Now it’s not all mania and panic, there are fundamental justifications both on the up- and down-side, but it is certainly part of the process and that part is sentiment.
You have only to look at the doom and gloom headlines being generated by the mainstream press to see the pendulum has swung decisively against property.
So, housing has lost the hearts and minds. Every part of every framework, from the mathematical to the touchy-feely is shouting out GO SHORT HOUSING!
How Low Will It Go?
OK. Now we’ve got the basics we can produce an estimate.
Firstly, looking at house price affordability, our housing P/E ratio. The long-term average is 3.7.
If prices are going to ‘revert to the mean’ this implies a fall of 30%. Why not more? Because year-on-year earnings growth is also thrown into the mix. So, on fundamental grounds, we’ve got good reason to be bearish on UK property.
Then we factor in the popular sentiment, or ‘memetic’ momentum.
This could swing things even further as a market in the throes of panic is likely to over-sell and push prices as artificially low as it pushed things artificially high.
However, two considerations.
Markets do not always fall back to their historic averages.
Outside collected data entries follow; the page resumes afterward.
-- pv_equiv track=rewrite | github.com/artbohr/Codewars-Algorithms-Python- | 7-kyu/seven-ate-9.py | seven_ate9
-- ===== SOURCE A (Python) =====
-- def seven_ate9(str_):
--     output = ''
--     str = '_{}_'.format(str_)
--
--     for c, x in enumerate(str):
--         if x == '9' and str[c-1] == '7'and str[c+1] == '7':
--             continue
--         output += x
--
--     return output[1:-1]
-- ===== SOURCE B (Python) =====
-- def seven_ate9(str_):
--     # Consume the string left to right: whenever '797' starts at the cursor,
--     # emit '7' and jump past the '79', re-examining the trailing '7'.
--     s = '{}'.format(str_)
--     out = []
--     i = 0
--     n = len(s)
--     while i < n:
--         if s[i:i+3] == '797':
--             out.append('7')
--             i += 2
--         else:
--             out.append(s[i])
--             i += 1
--     return ''.join(out)
-- ===== Notes on version B (the rewrite author's own statement) =====
-- stated objective: alternative
-- what changed: Replaces A's sentinel-padded per-character scan that tests both neighbours of each '9' by index arithmetic (plus a final slice to strip the pads) with a cursor automaton that matches the literal substring '797' at the cursor, emits '7' and jumps the cursor past '79', re-examining the trailing '7'; no padding, no neighbour indexing, no slicing.
import Mathlib
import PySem

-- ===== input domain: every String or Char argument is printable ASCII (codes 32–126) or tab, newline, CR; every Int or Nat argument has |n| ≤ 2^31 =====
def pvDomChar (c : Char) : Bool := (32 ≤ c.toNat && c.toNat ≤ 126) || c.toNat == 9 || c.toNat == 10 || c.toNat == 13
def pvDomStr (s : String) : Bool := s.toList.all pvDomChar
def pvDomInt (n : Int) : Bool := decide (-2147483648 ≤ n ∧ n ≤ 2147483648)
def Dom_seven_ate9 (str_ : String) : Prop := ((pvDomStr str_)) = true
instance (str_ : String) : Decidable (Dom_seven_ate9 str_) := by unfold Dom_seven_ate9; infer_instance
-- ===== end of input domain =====

-- B replaces A's sentinel-padded neighbour-checking scan with a cursor automaton that
-- consumes the literal pattern '797', emitting '7' and jumping two positions (objective: alternative).

-- ===== PORT A =====
-- literal port of A: pad with '_', scan by enumerate with index lookups, accumulate, slice off the pads
def seven_ate9 (str_ : String) : String :=
  let s : List Char := '_' :: str_.toList ++ ['_']
  let output : List Char :=
    (PySem.List.enumerate s 0).foldl (fun out cx =>
      if cx.2 = '9' ∧ PySem.List.pyGet? s (cx.1 - 1) = some '7' ∧
          PySem.List.pyGet? s (cx.1 + 1) = some '7'
      then out else out ++ [cx.2]) []
  String.ofList (PySem.List.slice output (some 1) (some (-1)))

-- ===== PORT B =====
-- port of Source B's while loop: cursor i over s; on s[i:i+3] == '797' emit '7' and i += 2, else emit s[i] and i += 1.
-- s[i] in the else branch is in range (i < n), so the getD default is never used.
def goB (s : List Char) (n : Nat) (i : Nat) (out : List Char) : List Char :=
  if i < n then
    if PySem.List.slice s (some (i : Int)) (some ((i : Int) + 3)) = ['7', '9', '7'] then
      goB s n (i + 2) (out ++ ['7'])
    else
      goB s n (i + 1) (out ++ [(PySem.List.pyGet? s (i : Int)).getD ' '])
  else out
termination_by n - i

def seven_ate9_alt (str_ : String) : String :=
  let s : List Char := str_.toList
  String.ofList (goB s s.length 0 [])

-- ===== PRECONDITION & SPEC =====
def Spec_seven_ate9 (str_ : String) (out : String) : Prop := out = seven_ate9_alt str_
instance (str_ : String) (out : String) : Decidable (Spec_seven_ate9 str_ out) := by unfold Spec_seven_ate9; infer_instance

-- ===== CLAIM (what is proved, stated in full; the proofs are below) =====
def Claim_equal_seven_ate9 : Prop := ∀ (str_ : String), Dom_seven_ate9 str_ → Spec_seven_ate9 str_ (seven_ate9 str_)

-- ===== LEMMAS AND PROOFS =====

-- canonical form both ports reduce to: rewrite '7'::'9'::'7'::r to '7'::(recurse on '7'::r)
def fCanon : List Char → List Char
  | [] => []
  | c :: r =>
    if c = '7' ∧ r.take 2 = ['9', '7'] then '7' :: fCanon ('7' :: r.drop 2)
    else c :: fCanon r
termination_by l => l.length
decreasing_by
  · rename_i h
    have : 2 ≤ r.length := by
      by_contra hlt
      have : r.take 2 = r := List.take_of_length_le (by omega)
      rw [this] at h
      rcases h with ⟨-, h2⟩
      subst h2
      simp at hlt
    simp
    omega
  · simp

-- A's triple view: (previous char, current char, next char or '_')
def tripRec : Char → List Char → List (Char × Char × Char)
  | _, [] => []
  | pr, c :: rest => (pr, c, rest.headD '_') :: tripRec c rest

def filterTrip (a : Char) (l : List Char) : List Char :=
  ((tripRec a l).filter
    (fun t => !(t.2.1 == '9' && t.1 == '7' && t.2.2 == '7'))).map (·.2.1)

theorem foldl_if_append {α β : Type} (c : α → Prop) [DecidablePred c] (f : α → β)
    (l : List α) (acc : List β) :
    l.foldl (fun out x => if c x then out else out ++ [f x]) acc
      = acc ++ (l.filter (fun x => !decide (c x))).map f := by
  induction l generalizing acc with
  | nil => simp
  | cons x xs ih =>
    by_cases h : c x <;> simp [List.foldl, h, ih]

theorem enum_filter (p : List Char) :
    ∀ (l u : List Char) (a : Char), p = u ++ a :: (l ++ ['_']) →
    ((PySem.List.enumerate (l ++ ['_']) ((u.length : Int) + 1)).filter
        (fun cx => !decide (cx.2 = '9' ∧ PySem.List.pyGet? p (cx.1 - 1) = some '7' ∧
            PySem.List.pyGet? p (cx.1 + 1) = some '7'))).map (·.2)
      = ((tripRec a l).filter
          (fun t => !(t.2.1 == '9' && t.1 == '7' && t.2.2 == '7'))).map (·.2.1) ++ ['_'] := by
  intro l
  induction l with
  | nil =>
    intro u a hp
    simp [PySem.List.enumerate, tripRec]
  | cons c rest ih =>
    intro u a hp
    have h1 : PySem.List.pyGet? p ((u.length : Int) + 1 - 1) = some a := by
      subst hp
      have : ((u.length : Int) + 1 - 1) = (u.length : Int) := by ring
      rw [this, PySem.List.pyGet?_natCast]
      simp
    have h2 : PySem.List.pyGet? p ((u.length : Int) + 1 + 1) = some (rest.head?.getD '_') := by
      subst hp
      rw [show ((u.length : Int) + 1 + 1) = ((u.length + 2 : Nat) : Int) from by push_cast; ring,
          PySem.List.pyGet?_natCast, List.getElem?_append_right (by omega)]
      rw [show u.length + 2 - u.length = 2 from by omega]
      cases rest <;> rfl
    have hrec := ih (u ++ [a]) c (by simpa using hp)
    have hlen : ((u ++ [a]).length : Int) + 1 = (u.length : Int) + 1 + 1 := by
      simp only [List.length_append, List.length_cons, List.length_nil]; push_cast; ring
    rw [hlen] at hrec
    rw [show (c :: rest) ++ ['_'] = c :: (rest ++ ['_']) from rfl, PySem.List.enumerate_cons,
        show tripRec a (c :: rest) = (a, c, rest.head?.getD '_') :: tripRec c rest from by
          simp [tripRec],
        List.filter_cons, List.filter_cons]
    simp only [h1, h2]
    by_cases hc : c = '9' ∧ a = '7' ∧ rest.head?.getD '_' = '7'
    · have hA : (!decide (c = '9' ∧ some a = some '7' ∧ some (rest.head?.getD '_') = some '7')) = false := by
        simp [hc.1, hc.2.1, hc.2.2]
      have hB : (!(c == '9' && a == '7' && rest.head?.getD '_' == '7')) = false := by
        simp [hc.1, hc.2.1, hc.2.2]
      rw [hA, hB]
      simpa using hrec
    · have h9 : ¬(c = '9' ∧ some a = some '7' ∧ some (rest.head?.getD '_') = some '7') := by
        simpa using hc
      have hA : (!decide (c = '9' ∧ some a = some '7' ∧ some (rest.head?.getD '_') = some '7')) = true := by
        rw [decide_eq_false h9]; rfl
      have hB : (!(c == '9' && a == '7' && rest.head?.getD '_' == '7')) = true := by
        by_contra hx
        simp at hx
        exact hc ⟨hx.1.1, hx.1.2, hx.2⟩
      rw [hA, hB]
      exact congrArg (c :: ·) hrec

theorem slice_pad (m : List Char) :
    PySem.List.slice ('_' :: m ++ ['_']) (some 1) (some (-1)) = m := by
  simp [PySem.List.slice, PySem.List.clampIdx]
  rw [if_neg (show ¬((m.length : Int) + 1 < 0) from by omega), Nat.add_sub_cancel]
  simp

-- A reduces to the triple filter with initial left context '_'
theorem A_eq_filterTrip (str_ : String) :
    seven_ate9 str_ = String.ofList (filterTrip '_' str_.toList) := by
  simp only [seven_ate9]
  rw [foldl_if_append _ (fun cx : Int × Char => cx.2), List.nil_append,
      show ('_' :: str_.toList) ++ ['_'] = '_' :: (str_.toList ++ ['_']) from rfl,
      PySem.List.enumerate_cons]
  rw [List.filter_cons]
  have h0 : (!decide ('_' = '9' ∧
      PySem.List.pyGet? ('_' :: (str_.toList ++ ['_'])) ((0 : Int) - 1) = some '7' ∧
      PySem.List.pyGet? ('_' :: (str_.toList ++ ['_'])) ((0 : Int) + 1) = some '7')) = true := by
    simp
  rw [h0, if_pos rfl, List.map_cons]
  have hmain := enum_filter ('_' :: (str_.toList ++ ['_'])) str_.toList [] '_' rfl
  rw [show ((([] : List Char).length : Int) + 1) = ((0 : Int) + 1) from by norm_num] at hmain
  rw [hmain]
  exact congrArg String.ofList (slice_pad _)

-- the triple filter is the canonical rewriter, whenever the left context cannot complete a '797'
theorem filterTrip_cons (a c : Char) (r : List Char) :
    filterTrip a (c :: r) =
      (if c = '9' ∧ a = '7' ∧ r.headD '_' = '7' then [] else [c]) ++ filterTrip c r := by
  by_cases h : c = '9' ∧ a = '7' ∧ r.headD '_' = '7'
  · rw [if_pos h]
    simp only [List.headD_eq_head?_getD] at h
    simp [filterTrip, tripRec, h.1, h.2.1, h.2.2]
  · rw [if_neg h]
    simp only [List.headD_eq_head?_getD] at h
    have hb : (¬c = '9' ∨ ¬a = '7') ∨ ¬r.head?.getD '_' = '7' := by tauto
    simp [filterTrip, tripRec, List.filter_cons]
    rw [if_pos hb]
    simp

theorem filterTrip_eq_fCanon :
    ∀ (n : Nat) (l : List Char) (a : Char), l.length ≤ n →
      ¬(a = '7' ∧ l.take 2 = ['9', '7']) → filterTrip a l = fCanon l := by
  intro n
  induction n with
  | zero =>
    intro l a hn _
    have : l = [] := List.eq_nil_of_length_eq_zero (by omega)
    subst this
    simp [filterTrip, tripRec, fCanon]
  | succ n ih =>
    intro l a hn ha
    cases l with
    | nil => simp [filterTrip, tripRec, fCanon]
    | cons c r =>
      by_cases hm : c = '7' ∧ r.take 2 = ['9', '7']
      · -- match case: r = '9' :: '7' :: r2
        obtain ⟨hc, hr⟩ := hm
        obtain ⟨r2, hr2⟩ : ∃ r2, r = '9' :: '7' :: r2 := by
          cases r with
          | nil => simp at hr
          | cons x r' =>
            cases r' with
            | nil => simp at hr
            | cons y r2 =>
              simp [List.take] at hr
              exact ⟨r2, by rw [hr.1, hr.2]⟩
        subst hr2; subst hc
        rw [filterTrip_cons, if_neg (by intro h; exact absurd h.1 (by decide))]
        rw [filterTrip_cons, if_pos (by refine ⟨rfl, rfl, rfl⟩)]
        have h97 : ¬(('9' : Char) = '7' ∧ ('7' :: r2).take 2 = ['9', '7']) := by
          intro h; exact absurd h.1 (by decide)
        rw [List.nil_append, ih ('7' :: r2) '9' (by simp at hn ⊢; omega) h97]
        rw [show fCanon ('7' :: '9' :: '7' :: r2) = '7' :: fCanon ('7' :: r2) from by
          rw [fCanon]; simp]
        rfl
      · -- non-match case
        have hnot : ¬(c = '9' ∧ a = '7' ∧ r.headD '_' = '7') := by
          intro ⟨h1, h2, h3⟩
          apply ha
          refine ⟨h2, ?_⟩
          cases r with
          | nil => exact absurd h3 (by decide)
          | cons x r' => simp at h3 ⊢; exact ⟨h1, h3⟩
        rw [filterTrip_cons, if_neg hnot, ih r c (by simp at hn; omega) hm]
        rw [fCanon, if_neg hm]
        rfl

-- B's cursor loop computes the canonical rewriter on the remaining suffix
theorem goB_eq (s : List Char) :
    ∀ (k i : Nat) (out : List Char), s.length - i ≤ k →
      goB s s.length i out = out ++ fCanon (s.drop i) := by
  intro k
  induction k with
  | zero =>
    intro i out hk
    rw [goB, if_neg (by omega)]
    rw [List.drop_of_length_le (by omega)]
    simp [fCanon]
  | succ k ih =>
    intro i out hk
    by_cases hi : i < s.length
    · have hsl : PySem.List.slice s (some (i : Int)) (some ((i : Int) + 3))
          = (s.drop i).take 3 := by
        rw [show ((i : Int) + 3) = ((i + 3 : Nat) : Int) from by push_cast; ring,
            PySem.List.slice_natCast]
        rw [show i + 3 - i = 3 from by omega]
      obtain ⟨c, rest, hdrop⟩ : ∃ c rest, s.drop i = c :: rest := by
        cases hd : s.drop i with
        | nil => have := List.drop_eq_nil_iff.mp hd; omega
        | cons c rest => exact ⟨c, rest, rfl⟩
      have hget : (PySem.List.pyGet? s (i : Int)).getD ' ' = c := by
        rw [PySem.List.pyGet?_natCast]
        have : s[i]? = (s.drop i).head? := by
          rw [List.head?_drop]
        rw [this, hdrop]
        rfl
      rw [goB, if_pos hi, hsl, hdrop]
      by_cases hm : (c :: rest).take 3 = ['7', '9', '7']
      · obtain ⟨hc7, r2, hrest⟩ : c = '7' ∧ ∃ r2, rest = '9' :: '7' :: r2 := by
          cases rest with
          | nil => simp [List.take] at hm
          | cons x r' =>
            cases r' with
            | nil => simp [List.take] at hm
            | cons y r2 =>
              simp [List.take] at hm
              exact ⟨hm.1, r2, by rw [hm.2.1, hm.2.2]⟩
        rw [if_pos (by rw [hrest, hc7]; rfl)]
        rw [ih (i + 2) (out ++ ['7']) (by omega)]
        have hdrop2 : s.drop (i + 2) = '7' :: r2 := by
          have : s.drop (i + 2) = (s.drop i).drop 2 := by
            rw [List.drop_drop]
          rw [this, hdrop, hrest]
          rfl
        rw [hdrop2]
        have : fCanon (c :: rest) = '7' :: fCanon ('7' :: r2) := by
          rw [hc7, hrest, fCanon]
          simp
        rw [this]
        simp
      · rw [if_neg hm]
        rw [ih (i + 1) _ (by omega)]
        have hdrop1 : s.drop (i + 1) = rest := by
          have : s.drop (i + 1) = (s.drop i).drop 1 := by
            rw [List.drop_drop]
          rw [this, hdrop]
          rfl
        rw [hdrop1, hget]
        have hnm : ¬(c = '7' ∧ rest.take 2 = ['9', '7']) := by
          intro ⟨h1, h2⟩
          apply hm
          cases rest with
          | nil => simp at h2
          | cons x r' =>
            cases r' with
            | nil => simp at h2
            | cons y r2 =>
              simp [List.take] at h2 ⊢
              exact ⟨h1, h2.1, h2.2⟩
        rw [fCanon, if_neg hnm]
        simp
    · rw [goB, if_neg hi]
      rw [List.drop_of_length_le (by omega)]
      simp [fCanon]

-- ===== VERDICT (by name: the statement is the Claim_ definition above) =====
theorem seven_ate9_spec : Claim_equal_seven_ate9 := by
  intro str_ _
  show seven_ate9 str_ = seven_ate9_alt str_
  rw [A_eq_filterTrip]
  simp only [seven_ate9_alt]
  rw [goB_eq str_.toList str_.toList.length 0 [] (by omega), List.drop_zero, List.nil_append]
  rw [filterTrip_eq_fCanon str_.toList.length str_.toList '_' (by omega)
      (fun h => absurd h.1 (by decide))]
Trends can shift and that means that the ‘crash’ could be less than our antiquated metrics allow us to anticipate.
Also, sentiment can change. If popular opinion goes back the other way, and everyone decides that the 5% or so of price decline is quite enough it may prompt a turnaround, an artificial turnaround, but something that will re-light the fire that is imbedded in every British citizen.
A belief that amuses many of our foreign neighbours.
It is the belief that owning a house is a god-given right. The inbuilt desire to buy houses has not completely gone away, and once the press find a new theme that fire can be rekindled. This may be the x-factor that is shifting the trend upwards.
The 30% call is complex, there are so many variables and considerations in housing that can shift our projections a few ticks higher or a few ticks lower. In either case, our position is clear. Go short housing… any way you cut it, the market looks broke.